Earlier this year, Nobel Prize winner Daniel Kahneman visited Fool HQ in Virginia. While visiting, he talked about how a number of different biases can lead us to believe we can predict the future with relative certainty. In reality, he argued, we are just deluding ourselves.
It got me to thinking about how I don’t write enough about the risks of owning the stocks I own. So, though I don’t plan on selling my Whole Foods stock anytime soon, I think it’s healthy for me to practise and model this behavior.
1. The competition is catching up.
Two years ago, I did a little experiment. While many people referred to Whole Foods Market, Inc. (NASDAQ:WFM) as “Whole Paycheck” because of the price of the company’s food, I thought the moniker wasn’t fair. Organic food is almost always going to cost more than the conventional variety.
And as you can see here, in 2011, Whole Foods’ organic price points were far superior to those of Safeway Inc. (NYSE:SWY) and Harris Teeter Supermarkets Inc (NYSE:HTSI) and others. Organic food bought at Whole Foods was — on average — about 27% cheaper than the competition.
But I repeated this experiment this summer, and things have changed. Safeway Inc. (NYSE:SWY)’s decision to go all in on its O-branded organic line has helped it pull into a virtual tie with Whole Foods Market, Inc. (NASDAQ:WFM) from a pricing point. And Roundy’s Inc (NYSE:RNDY) is experimenting with a new type of Whole Foods-esque grocery store dubbed Mariano’s Fresh Market. This, too, was able to offer organic goods at prices points virtually identical to those of Whole Foods.
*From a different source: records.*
-- pv_equiv track=rewrite | github.com/xavsio4/pdf-manager | backend/app/main.py | generate_chat_title
-- ===== SOURCE A (Python) =====
-- def generate_chat_title(message: str) -> str:
--     """Generate a meaningful title from the first message"""
--     # Clean the message
--     clean_message = message.strip()
--
--     # If message is too short, use it as is
--     if len(clean_message) <= 50:
--         return clean_message
--
--     # Try to find a good breaking point (sentence end, question mark, etc.)
--     for i, char in enumerate(clean_message):
--         if char in '.!?' and i >= 20:  # At least 20 chars
--             return clean_message[:i+1]
--
--     # If no good breaking point, truncate at word boundary
--     if len(clean_message) > 50:
--         truncated = clean_message[:47]
--         last_space = truncated.rfind(' ')
--         if last_space > 20:  # Ensure we don't truncate too much
--             return truncated[:last_space] + "..."
--         else:
--             return truncated + "..."
--
--     return clean_message
-- ===== SOURCE B (Python) =====
-- def generate_chat_title(message: str) -> str:
--     clean = message.strip()
--     if len(clean) <= 50:
--         return clean
--     candidates = [p for p in (clean.find('.', 20), clean.find('!', 20), clean.find('?', 20)) if p != -1]
--     if candidates:
--         return clean[:min(candidates) + 1]
--     truncated = clean[:47]
--     last_space = truncated.rfind(' ')
--     cut = last_space if last_space > 20 else 47
--     return clean[:cut] + "..."
-- ===== Notes on version B (the rewrite author's own statement) =====
-- stated objective: faster
-- what changed: The hand-written enumerate loop over every character is replaced by three str.find(c, 20) calls plus min() over the hits, and the word-boundary fallback returns a single slice of the cleaned message at a computed cut point instead of two separate slice/concatenate branches.
import Mathlib
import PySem

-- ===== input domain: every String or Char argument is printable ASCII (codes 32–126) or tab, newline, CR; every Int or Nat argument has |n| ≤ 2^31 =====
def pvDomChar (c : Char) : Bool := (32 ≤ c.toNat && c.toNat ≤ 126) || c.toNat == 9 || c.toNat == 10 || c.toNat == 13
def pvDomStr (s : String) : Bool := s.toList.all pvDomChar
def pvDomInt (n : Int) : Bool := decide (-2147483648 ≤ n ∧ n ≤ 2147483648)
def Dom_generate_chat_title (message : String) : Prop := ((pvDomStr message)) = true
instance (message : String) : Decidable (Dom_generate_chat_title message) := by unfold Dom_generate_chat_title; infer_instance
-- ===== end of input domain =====

-- B replaces A's hand-written enumerate loop by three str.find(…, 20) calls plus min() (measured
-- faster in a timing run: C-level scan vs a Python char loop), and the word-boundary fallback
-- by a single slice of the cleaned message at a computed cut point.

-- ===== PORT A =====
-- A's `for i, char in enumerate(clean_message)` search loop
def pvBreakLoop : List Char → Nat → Option Nat
  | [], _ => none
  | c :: rest, i =>
    if (c = '.' ∨ c = '!' ∨ c = '?') ∧ 20 ≤ i then some i
    else pvBreakLoop rest (i + 1)

def generate_chat_title (message : String) : String :=
  let clean := (PySem.Str.strip message).toList
  if clean.length ≤ 50 then String.ofList clean
  else
    match pvBreakLoop clean 0 with
    | some i => String.ofList (PySem.List.slice clean none (some ((i : Int) + 1)))
    | none =>
      if 50 < clean.length then
        let truncated := PySem.List.slice clean none (some 47)
        let lastSpace := PySem.Chars.rfind truncated [' ']
        if 20 < lastSpace then
          String.ofList (PySem.List.slice truncated none (some lastSpace) ++ "...".toList)
        else
          String.ofList (truncated ++ "...".toList)
      else String.ofList clean

-- ===== PORT B =====
def generate_chat_title_alt (message : String) : String :=
  let clean := (PySem.Str.strip message).toList
  if clean.length ≤ 50 then String.ofList clean
  else
    let cands := [PySem.Chars.findFrom clean ['.'] 20,
                  PySem.Chars.findFrom clean ['!'] 20,
                  PySem.Chars.findFrom clean ['?'] 20].filter (fun p => p ≠ -1)
    match PySem.List.min? cands (fun x => x) with
    | some p => String.ofList (PySem.List.slice clean none (some (p + 1)))
    | none =>
      let truncated := PySem.List.slice clean none (some 47)
      let lastSpace := PySem.Chars.rfind truncated [' ']
      let cut := if 20 < lastSpace then lastSpace else (47 : Int)
      String.ofList (PySem.List.slice clean none (some cut) ++ "...".toList)

-- ===== PRECONDITION & SPEC =====
def Spec_generate_chat_title (message : String) (out : String) : Prop := out = generate_chat_title_alt message
instance (message : String) (out : String) : Decidable (Spec_generate_chat_title message out) := by unfold Spec_generate_chat_title; infer_instance

-- ===== CLAIM (what is proved, stated in full; the proofs are below) =====
def Claim_equal_generate_chat_title : Prop := ∀ (message : String), Dom_generate_chat_title message → Spec_generate_chat_title message (generate_chat_title message)

-- ===== LEMMAS AND PROOFS =====

-- first index satisfying p
def pvFirst (p : Char → Bool) : List Char → Option Nat
  | [] => none
  | c :: t => if p c then some 0 else (pvFirst p t).map (· + 1)

def pvAll (c : Char) : Bool := (c == '.' || c == '!') || c == '?'

def pvMinO : Option Nat → Option Nat → Option Nat
  | none, b => b
  | some a, none => some a
  | some a, some b => some (min a b)

def pvToI : Option Nat → Int
  | none => -1
  | some j => (j : Int)

lemma pvFirst_none {p : Char → Bool} {t : List Char} (h : pvFirst p t = none) :
    ∀ x ∈ t, p x = false := by
  induction t with
  | nil => simp
  | cons c t ih =>
    simp only [pvFirst] at h
    by_cases hc : p c = true
    · simp [hc] at h
    · intro x hx
      rcases List.mem_cons.mp hx with rfl | hx
      · simpa using hc
      · exact ih (by simpa [hc] using h) x hx

lemma pvFirst_some {p : Char → Bool} {t : List Char} {j : Nat} (h : pvFirst p t = some j) :
    (∃ x, t[j]? = some x ∧ p x = true) ∧ ∀ i < j, ∀ x, t[i]? = some x → p x = false := by
  induction t generalizing j with
  | nil => simp [pvFirst] at h
  | cons c t ih =>
    simp only [pvFirst] at h
    by_cases hc : p c = true
    · simp [hc] at h
      subst h
      exact ⟨⟨c, by simp, hc⟩, by omega⟩
    · simp [hc] at h
      rcases h with ⟨j', hj', rfl⟩
      obtain ⟨⟨x, hx, hpx⟩, hmin⟩ := ih hj'
      refine ⟨⟨x, by simpa using hx, hpx⟩, ?_⟩
      intro i hi y hy
      cases i with
      | zero => simp at hy; subst hy; simpa using hc
      | succ i => exact hmin i (by omega) y (by simpa using hy)

lemma singleton_prefix {c : Char} {l : List Char} : [c] <+: l ↔ l.head? = some c := by
  cases l with
  | nil => simp
  | cons a l => simp [List.cons_prefix_cons, eq_comm]

lemma find_single (t : List Char) (c : Char) :
    PySem.Chars.find t [c] = pvToI (pvFirst (· == c) t) := by
  cases h : pvFirst (· == c) t with
  | none =>
    simp only [pvToI]
    rw [PySem.Chars.find_eq_neg_one_iff]
    intro hinf
    have hc : c ∈ t := hinf.subset (by simp)
    obtain ⟨x, hx⟩ := List.getElem?_of_mem hc
    have := pvFirst_none h c hc
    simp at this
  | some j =>
    simp only [pvToI]
    obtain ⟨⟨x, hx, hpx⟩, hmin⟩ := pvFirst_some h
    have hx' : t[j]? = some c := by simpa [show x = c by simpa using hpx] using hx
    have hpre : [c] <+: t.drop j := by
      rw [singleton_prefix, List.head?_drop]; exact hx'
    have hinf : [c] <:+: t := hpre.isInfix.trans (List.drop_suffix j t).isInfix
    have hnn : 0 ≤ PySem.Chars.find t [c] := (PySem.Chars.find_nonneg_iff t [c]).mpr hinf
    obtain ⟨hfp, hfm⟩ := PySem.Chars.find_spec hnn
    have hfj : (PySem.Chars.find t [c]).toNat = j := by
      by_contra hne
      rcases Nat.lt_or_ge (PySem.Chars.find t [c]).toNat j with hlt | hge
      · have := hmin _ hlt c (by rw [← List.head?_drop, ← singleton_prefix]; exact hfp)
        simp at this
      · exact hfm j (by omega) hpre
    omega

lemma pvMinO_map (k : Nat) (a b : Option Nat) :
    pvMinO (a.map (fun j => k + j)) (b.map (fun j => k + j)) = (pvMinO a b).map (fun j => k + j) := by
  cases a <;> cases b <;> simp [pvMinO]

lemma pvMinO_map1 (a b : Option Nat) :
    pvMinO (a.map (· + 1)) (b.map (· + 1)) = (pvMinO a b).map (· + 1) := by
  cases a <;> cases b <;> simp [pvMinO]

lemma pvMinO_zero_left (y : Option Nat) : pvMinO (some 0) y = some 0 := by
  cases y <;> simp [pvMinO]

lemma pvMinO_zero_right (x : Option Nat) : pvMinO x (some 0) = some 0 := by
  cases x <;> simp [pvMinO]

lemma pvFirst_or (p q : Char → Bool) (t : List Char) :
    pvFirst (fun c => p c || q c) t = pvMinO (pvFirst p t) (pvFirst q t) := by
  induction t with
  | nil => simp [pvFirst, pvMinO]
  | cons c t ih =>
    simp only [pvFirst]
    by_cases hp : p c = true
    · rw [if_pos (by simp [hp]), if_pos hp]
      exact (pvMinO_zero_left _).symm
    · by_cases hq : q c = true
      · rw [if_pos (by simp [hq]), if_neg hp, if_pos hq]
        exact (pvMinO_zero_right _).symm
      · rw [if_neg (by simp [hp, hq]), if_neg hp, if_neg hq, ih, pvMinO_map1]

lemma pvBreak_ge (s : List Char) (n : Nat) (h : 20 ≤ n) :
    pvBreakLoop s n = (pvFirst pvAll s).map (fun j => n + j) := by
  induction s generalizing n with
  | nil => simp [pvBreakLoop, pvFirst]
  | cons c t ih =>
    simp only [pvBreakLoop, pvFirst]
    by_cases hc : pvAll c = true
    · have : (c = '.' ∨ c = '!' ∨ c = '?') ∧ 20 ≤ n := by
        constructor
        · simp [pvAll] at hc; tauto
        · exact h
      simp [if_pos this, hc]
    · have : ¬((c = '.' ∨ c = '!' ∨ c = '?') ∧ 20 ≤ n) := by
        simp [pvAll] at hc; tauto
      rw [if_neg this, if_neg (by simpa using hc), ih (n + 1) (by omega)]
      cases pvFirst pvAll t <;> simp <;> omega

lemma pvBreak_le (s : List Char) (n : Nat) (h : n ≤ 20) :
    pvBreakLoop s n = (pvFirst pvAll (s.drop (20 - n))).map (fun j => 20 + j) := by
  induction s generalizing n with
  | nil => simp [pvBreakLoop, pvFirst]
  | cons c t ih =>
    rcases Nat.lt_or_ge n 20 with hlt | hge
    · have h20 : ¬((c = '.' ∨ c = '!' ∨ c = '?') ∧ 20 ≤ n) := by omega
      rw [show pvBreakLoop (c :: t) n = if (c = '.' ∨ c = '!' ∨ c = '?') ∧ 20 ≤ n then some n else pvBreakLoop t (n + 1) from rfl,
        if_neg h20, ih (n + 1) (by omega)]
      congr 1
      have : 20 - n = (20 - (n + 1)) + 1 := by omega
      rw [this]
      simp [List.drop_succ_cons]
    · have hn : n = 20 := by omega
      subst hn
      rw [pvBreak_ge (c :: t) 20 (by omega)]
      simp

lemma rfind_go_le (s sub : List Char) (n : Nat) : PySem.Chars.rfind.go s sub n ≤ (n : Int) := by
  induction n with
  | zero => unfold PySem.Chars.rfind.go; split <;> simp
  | succ j ih =>
    unfold PySem.Chars.rfind.go
    split
    · simp
    · exact le_trans ih (by omega)

lemma rfind_le (s sub : List Char) : PySem.Chars.rfind s sub ≤ (s.length : Int) :=
  rfind_go_le s sub s.length

-- min over the candidate list (as B computes it) versus pvMinO
lemma min?_toI (a b c : Option Nat) :
    PySem.List.min? ([pvToI a, pvToI b, pvToI c].filter (fun p => p ≠ -1)) (fun x => x)
      = (pvMinO (pvMinO a b) c).map (fun j => (j : Int)) := by
  rcases a with _ | j1 <;> rcases b with _ | j2 <;> rcases c with _ | j3 <;>
    simp only [pvToI, pvMinO, PySem.List.min?, List.filter,
      show ∀ j : Nat, (((j : Int) = -1) = False) from fun j => eq_false (by omega),
      show ((-1 : Int) = -1) = True from eq_true rfl] <;>
    simp [Option.bind] <;>
    split_ifs <;> simp <;> (try split_ifs) <;> (try simp) <;> omega

lemma g_eq (o : Option Nat) :
    (if pvToI o = -1 then (-1 : Int) else 20 + pvToI o) = pvToI (o.map (fun j => 20 + j)) := by
  cases o with
  | none => simp [pvToI]
  | some j => simp [pvToI]

lemma fallback_eq (s : List Char) (h : 50 < s.length) :
    (if 20 < PySem.Chars.rfind (PySem.List.slice s none (some 47)) [' '] then
        String.ofList (PySem.List.slice (PySem.List.slice s none (some 47)) none
          (some (PySem.Chars.rfind (PySem.List.slice s none (some 47)) [' '])) ++ "...".toList)
      else String.ofList (PySem.List.slice s none (some 47) ++ "...".toList))
    = String.ofList (PySem.List.slice s none
        (some (if 20 < PySem.Chars.rfind (PySem.List.slice s none (some 47)) [' '] then
          PySem.Chars.rfind (PySem.List.slice s none (some 47)) [' '] else (47 : Int))) ++ "...".toList) := by
  have h47 : PySem.List.slice s none (some (47 : Int)) = s.take 47 :=
    PySem.List.slice_to s (by norm_num)
  have hlen : (s.take 47).length = 47 := by simp; omega
  have hls : PySem.Chars.rfind (s.take 47) [' '] ≤ 47 := by
    have := rfind_le (s.take 47) [' ']
    omega
  rw [h47]
  by_cases h20 : 20 < PySem.Chars.rfind (s.take 47) [' ']
  · rw [if_pos h20, if_pos h20]
    congr 2
    rw [PySem.List.slice_to _ (by omega), PySem.List.slice_to _ (by omega), List.take_take]
    congr 1
    omega
  · rw [if_neg h20, if_neg h20, h47]

-- ===== VERDICT (by name: the statement is the Claim_ definition above) =====
theorem generate_chat_title_spec : Claim_equal_generate_chat_title := by
  intro m _
  unfold Spec_generate_chat_title
  simp only [generate_chat_title, generate_chat_title_alt]
  generalize (PySem.Str.strip m).toList = s
  by_cases h50 : s.length ≤ 50
  · rw [if_pos h50, if_pos h50]
  · rw [if_neg h50, if_neg h50]
    have hlen : 50 < s.length := by omega
    have h20 : 20 ≤ s.length := by omega
    rw [pvBreak_le s 0 (by omega)]
    rw [show (20 : Int) = ((20 : Nat) : Int) from rfl,
      PySem.Chars.findFrom_natCast s ['.'] 20 h20,
      PySem.Chars.findFrom_natCast s ['!'] 20 h20,
      PySem.Chars.findFrom_natCast s ['?'] 20 h20,
      find_single (s.drop 20) '.', find_single (s.drop 20) '!', find_single (s.drop 20) '?']
    rw [show ((20 : Nat) : Int) = (20 : Int) from rfl]
    rw [g_eq, g_eq, g_eq, min?_toI]
    have hsplit : pvFirst pvAll (s.drop 20)
        = pvMinO (pvMinO (pvFirst (· == '.') (s.drop 20)) (pvFirst (· == '!') (s.drop 20)))
            (pvFirst (· == '?') (s.drop 20)) := by
      rw [← pvFirst_or, ← pvFirst_or]
      rfl
    rw [show pvMinO (pvMinO ((pvFirst (· == '.') (s.drop 20)).map (fun j => 20 + j))
          ((pvFirst (· == '!') (s.drop 20)).map (fun j => 20 + j)))
          ((pvFirst (· == '?') (s.drop 20)).map (fun j => 20 + j))
        = (pvFirst pvAll (s.drop 20)).map (fun j => 20 + j) by
      rw [hsplit, ← pvMinO_map, ← pvMinO_map]]
    cases pvFirst pvAll (s.drop 20) with
    | none =>
      simp only [Option.map_none]
      rw [if_pos hlen]
      exact fallback_eq s hlen
    | some j =>
      try simp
If this trend continues, savvy customers may choose to patronize the competition more often, which could slowly erode Whole Foods Market, Inc. (NASDAQ:WFM)’s business.
2. It’s an expensive stock.
Let’s say that, over time, Whole Foods is still able to maintain solid revenue streams in the face of mounting pressure. Even if that’s the case, it doesn’t mean Whole Foods stock is a great pick for your portfolio.
As it stands now, Whole Foods Market, Inc. (NASDAQ:WFM) — along with Harris Teeter Supermarkets Inc (NYSE:HTSI) — is the most expensive of the major U.S. grocers. Take a look at how the company stacks up in terms of both price-to-earnings and price-to-free cash flow.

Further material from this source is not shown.